[Collected data]

-- pv_equiv track=rewrite | github.com/posl/comment_recommendation | script/split_gen/4_time/zh/178_D/6.py | solve
-- ===== SOURCE A (Python) =====
-- def solve(S):
--     dp = [0] * (S + 1)
--     dp[0] = 1
--     for i in range(3, S + 1):
--         for j in range(S - i + 1):
--             dp[i + j] += dp[j]
--             dp[i + j] %= 10**9 + 7
--     return dp[-1]
-- ===== SOURCE B (Python) =====
-- MOD = 10 ** 9 + 7
--
--
-- def solve(S):
--     # DP over the number of parts: cur[n] = #partitions of n into exactly k
--     # parts, each part >= 3 (mod MOD), via the recurrence
--     #   e(n, k) = e(n-3, k-1) + e(n-k, k)
--     # (smallest part is 3: drop it; all parts >= 4: subtract 1 from each part).
--     # The answer is the sum of the rows' last entries over k = 0 .. S // 3.
--     prev = [1] + [0] * S          # k = 0 row: e(n, 0) = (n == 0)
--     ans = prev[S]
--     for k in range(1, S // 3 + 1):
--         cur = [0] * (S + 1)
--         for n in range(3 * k, S + 1):
--             cur[n] = (prev[n - 3] + cur[n - k]) % MOD
--         ans = (ans + cur[S]) % MOD
--         prev = cur
--     return ans
-- ===== Notes on version B (the rewrite author's own statement) =====
-- stated objective: faster
-- what changed: A runs an in-place unbounded-knapsack sweep over every part size i = 3..S; B instead does DP over the number of parts, building for each k = 1..S//3 the row of counts of partitions into exactly k parts each >= 3 via e(n,k) = e(n-3,k-1) + e(n-k,k), and sums the rows' entries at S.
import Mathlib
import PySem

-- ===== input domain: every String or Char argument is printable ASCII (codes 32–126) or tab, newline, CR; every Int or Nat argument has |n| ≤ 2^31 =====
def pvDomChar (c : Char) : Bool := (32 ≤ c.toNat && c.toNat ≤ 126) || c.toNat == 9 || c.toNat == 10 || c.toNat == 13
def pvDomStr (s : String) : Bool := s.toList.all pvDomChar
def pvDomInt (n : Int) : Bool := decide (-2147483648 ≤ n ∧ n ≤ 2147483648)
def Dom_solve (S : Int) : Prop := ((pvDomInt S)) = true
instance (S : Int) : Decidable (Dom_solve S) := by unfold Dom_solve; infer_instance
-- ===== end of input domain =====

-- B is a different exact algorithm: DP over the number of parts (rows e(·,k)) instead of A's
-- in-place unbounded-knapsack sweep over part sizes; same return value on every S ≥ 0.

-- ===== PORT A =====
-- literal transliteration of Source A: dp = [0]*(S+1); dp[0] = 1; nested sweep; return dp[-1]
def solve (S : Int) : Int :=
  let dp : List Int := PySem.List.pySetD (List.replicate (S + 1).toNat (0 : Int)) 0 1
  let dp := (PySem.List.pyRange 3 (S + 1) 1).foldl (fun dp i =>
    (PySem.List.pyRange 0 (S - i + 1) 1).foldl (fun dp j =>
      -- dp[i+j] += dp[j]
      let dp := PySem.List.pySetD dp (i + j)
        (PySem.List.pyGetD dp (i + j) 0 + PySem.List.pyGetD dp j 0)
      -- dp[i+j] %= 10**9 + 7
      PySem.List.pySetD dp (i + j)
        (PySem.Int.mod (PySem.List.pyGetD dp (i + j) 0) (10 ^ 9 + 7))) dp) dp
  PySem.List.pyGetD dp (-1) 0

-- ===== PORT B =====
-- literal transliteration of Source B: rows of "exactly k parts, each ≥ 3", answer accumulated at S
def solve_alt (S : Int) : Int :=
  let prev : List Int := 1 :: List.replicate S.toNat (0 : Int)
  let ans : Int := PySem.List.pyGetD prev S 0
  let st := (PySem.List.pyRange 1 (PySem.Int.floordiv S 3 + 1) 1).foldl
    (fun (st : List Int × Int) k =>
      let cur : List Int := List.replicate (S + 1).toNat (0 : Int)
      let cur := (PySem.List.pyRange (3 * k) (S + 1) 1).foldl (fun cur n =>
        PySem.List.pySetD cur n
          (PySem.Int.mod (PySem.List.pyGetD st.1 (n - 3) 0 + PySem.List.pyGetD cur (n - k) 0)
            (10 ^ 9 + 7))) cur
      (cur, PySem.Int.mod (st.2 + PySem.List.pyGetD cur S 0) (10 ^ 9 + 7)))
    (prev, ans)
  st.2

-- ===== PRECONDITION & SPEC =====
-- Pre_ excludes exactly the inputs where A raises: for S < 0, `dp[0] = 1` is an IndexError ([0]*(S+1) is empty).
def Pre_solve (S : Int) : Prop := 0 ≤ S
instance (S : Int) : Decidable (Pre_solve S) := by unfold Pre_solve; infer_instance
def pvWitness_solve : Int := 6
def Spec_solve (S : Int) (out : Int) : Prop := out = solve_alt S
instance (S : Int) (out : Int) : Decidable (Spec_solve S out) := by unfold Spec_solve; infer_instance

-- ===== CLAIM (what is proved, stated in full; the proofs are below) =====
def Claim_equal_solve : Prop := ∀ (S : Int), Dom_solve S → Pre_solve S → Spec_solve S (solve S)

-- ===== LEMMAS AND PROOFS =====

-- the modulus
def MM : Int := 10 ^ 9 + 7

-- Wc n m = number of partitions of n into parts lying in [3, m]  (A's recurrence: peel the largest part)
def Wc (n m : ℕ) : ℕ :=
  if m < 3 then (if n = 0 then 1 else 0)
  else Wc n (m - 1) + (if m ≤ n then Wc (n - m) m else 0)
termination_by (m, n)
decreasing_by
  · exact Prod.Lex.left _ _ (by omega)
  · exact Prod.Lex.right _ (by omega)

-- Gc n k m = number of partitions of n into exactly k parts lying in [3, m]
def Gc (n k m : ℕ) : ℕ :=
  if m < 3 then (if n = 0 ∧ k = 0 then 1 else 0)
  else Gc n k (m - 1) + (if m ≤ n ∧ 1 ≤ k then Gc (n - m) (k - 1) m else 0)
termination_by (m, n)
decreasing_by
  · exact Prod.Lex.left _ _ (by omega)
  · exact Prod.Lex.right _ (by omega)

-- Hc n k m = number of partitions of n into exactly k parts lying in [4, m]
def Hc (n k m : ℕ) : ℕ :=
  if m < 4 then (if n = 0 ∧ k = 0 then 1 else 0)
  else Hc n k (m - 1) + (if m ≤ n ∧ 1 ≤ k then Hc (n - m) (k - 1) m else 0)
termination_by (m, n)
decreasing_by
  · exact Prod.Lex.left _ _ (by omega)
  · exact Prod.Lex.right _ (by omega)

-- Ec n k = number of partitions of n into exactly k parts, each ≥ 3  (B's recurrence)
def Ec (n k : ℕ) : ℕ :=
  if k = 0 then (if n = 0 then 1 else 0)
  else if n < 3 * k then 0
  else Ec (n - 3) (k - 1) + Ec (n - k) k
termination_by (k, n)
decreasing_by
  · exact Prod.Lex.left _ _ (by omega)
  · exact Prod.Lex.right _ (by omega)

lemma Wc_base (n m : ℕ) (h : m < 3) : Wc n m = if n = 0 then 1 else 0 := by
  rw [Wc]; simp [h]

lemma Wc_high (n m : ℕ) (h3 : ¬ m < 3) (hn : n < m) : Wc n m = Wc n (m - 1) := by
  rw [Wc]; simp [h3, show ¬ m ≤ n by omega]

lemma Wc_rec (n m : ℕ) (h3 : ¬ m < 3) (hm : m ≤ n) :
    Wc n m = Wc n (m - 1) + Wc (n - m) m := by
  rw [Wc]; simp [h3, hm]

lemma Gc_k_zero (n m : ℕ) : Gc n 0 m = if n = 0 then 1 else 0 := by
  rw [Gc]
  by_cases h3 : m < 3
  · simp [h3]
  · simp [h3, Gc_k_zero n (m - 1)]
termination_by m
decreasing_by omega

lemma Gc_vanish (n k m : ℕ) (h : n < 3 * k) : Gc n k m = 0 := by
  rw [Gc]
  by_cases h3 : m < 3
  · simp [h3, show ¬ (n = 0 ∧ k = 0) by omega]
  · by_cases hc : m ≤ n ∧ 1 ≤ k
    · rw [if_pos hc, Gc_vanish n k (m - 1) h, Gc_vanish (n - m) (k - 1) m (by omega)]
      simp [h3]
    · rw [if_neg hc, Gc_vanish n k (m - 1) h]
      simp [h3]
termination_by (m, n)
decreasing_by
  · exact Prod.Lex.left _ _ (by omega)
  · exact Prod.Lex.right _ (by omega)
  · exact Prod.Lex.left _ _ (by omega)

lemma Hc_k_zero (n m : ℕ) : Hc n 0 m = if n = 0 then 1 else 0 := by
  rw [Hc]
  by_cases h4 : m < 4
  · simp [h4]
  · simp [h4, Hc_k_zero n (m - 1)]
termination_by m
decreasing_by omega

lemma Gc_saturate (n k m m' : ℕ) (h3 : 3 ≤ m) (hn : n ≤ m) (hm : m ≤ m') :
    Gc n k m' = Gc n k m := by
  by_cases he : m' = m
  · rw [he]
  · rw [Gc]
    rw [show ((if m' < 3 then (if n = 0 ∧ k = 0 then 1 else 0)
        else Gc n k (m' - 1) + (if m' ≤ n ∧ 1 ≤ k then Gc (n - m') (k - 1) m' else 0))) =
        Gc n k (m' - 1) from by
      simp [show ¬ m' < 3 by omega, show ¬ (m' ≤ n ∧ 1 ≤ k) by omega]]
    exact Gc_saturate n k m (m' - 1) h3 hn (by omega)
termination_by m'
decreasing_by omega

-- (I): peel off a smallest part equal to 3
lemma Gc_smallest (m n k : ℕ) (h3 : 3 ≤ m) (hk : 1 ≤ k) :
    Gc n k m = (if 3 ≤ n then Gc (n - 3) (k - 1) m else 0) + Hc n k m := by
  by_cases hm : m = 3
  · subst hm
    rw [Gc, if_neg (show ¬ (3:ℕ) < 3 by omega),
      show Gc n k (3 - 1) = 0 from by
        rw [Gc]; simp [show (3:ℕ) - 1 < 3 by omega, show ¬ (n = 0 ∧ k = 0) by omega],
      Hc, if_pos (show (3:ℕ) < 4 by omega), if_neg (show ¬ (n = 0 ∧ k = 0) by omega)]
    by_cases hn : 3 ≤ n
    · rw [if_pos (show 3 ≤ n ∧ 1 ≤ k from ⟨hn, hk⟩), if_pos hn]; omega
    · rw [if_neg (show ¬ (3 ≤ n ∧ 1 ≤ k) by omega), if_neg hn]
  · have h4 : 4 ≤ m := by omega
    rw [Gc, if_neg (show ¬ m < 3 by omega), Gc_smallest (m - 1) n k (by omega) hk]
    conv_rhs => rw [Hc]
    rw [if_neg (show ¬ m < 4 by omega)]
    rw [show Gc (n - 3) (k - 1) m = Gc (n - 3) (k - 1) (m - 1) +
        (if m ≤ n - 3 ∧ 1 ≤ k - 1 then Gc (n - 3 - m) (k - 1 - 1) m else 0) from by
      rw [Gc, if_neg (show ¬ m < 3 by omega)]]
    by_cases hc : m ≤ n ∧ 1 ≤ k
    · have hn3 : 3 ≤ n := by omega
      rw [if_pos hc, if_pos hc, if_pos hn3, if_pos hn3]
      by_cases hk2 : 2 ≤ k
      · rw [Gc_smallest m (n - m) (k - 1) h3 (by omega)]
        by_cases hnm : 3 ≤ n - m
        · rw [if_pos hnm, if_pos (show m ≤ n - 3 ∧ 1 ≤ k - 1 by omega),
            show n - m - 3 = n - 3 - m by omega]
          ring
        · rw [if_neg hnm, if_neg (show ¬ (m ≤ n - 3 ∧ 1 ≤ k - 1) by omega)]
          ring
      · have hk1 : k = 1 := by omega
        subst hk1
        rw [if_neg (show ¬ (m ≤ n - 3 ∧ 1 ≤ 1 - 1) by omega)]
        simp only [Nat.sub_self]
        rw [Gc_k_zero, Hc_k_zero, Gc_k_zero (n - m) m]
        ring
    · rw [if_neg hc, if_neg hc]
      by_cases hn3 : 3 ≤ n
      · rw [if_pos hn3, if_pos hn3, if_neg (show ¬ (m ≤ n - 3 ∧ 1 ≤ k - 1) by omega)]
        ring
      · rw [if_neg hn3, if_neg hn3]
        ring
termination_by (m, n)
decreasing_by
  · exact Prod.Lex.left _ _ (by omega)
  · exact Prod.Lex.right _ (by omega)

> _Action item_:
For this exercise, repeat exactly the lines of the data above from the one with "(fun (st : List Int × Int) k =>" down to the one with "-- ===== PRECONDITION", both end lines included.

> _Exercise result_:
    (fun (st : List Int × Int) k =>
      let cur : List Int := List.replicate (S + 1).toNat (0 : Int)
      let cur := (PySem.List.pyRange (3 * k) (S + 1) 1).foldl (fun cur n =>
        PySem.List.pySetD cur n
          (PySem.Int.mod (PySem.List.pyGetD st.1 (n - 3) 0 + PySem.List.pyGetD cur (n - k) 0)
            (10 ^ 9 + 7))) cur
      (cur, PySem.Int.mod (st.2 + PySem.List.pyGetD cur S 0) (10 ^ 9 + 7)))
    (prev, ans)
  st.2

-- ===== PRECONDITION & SPEC =====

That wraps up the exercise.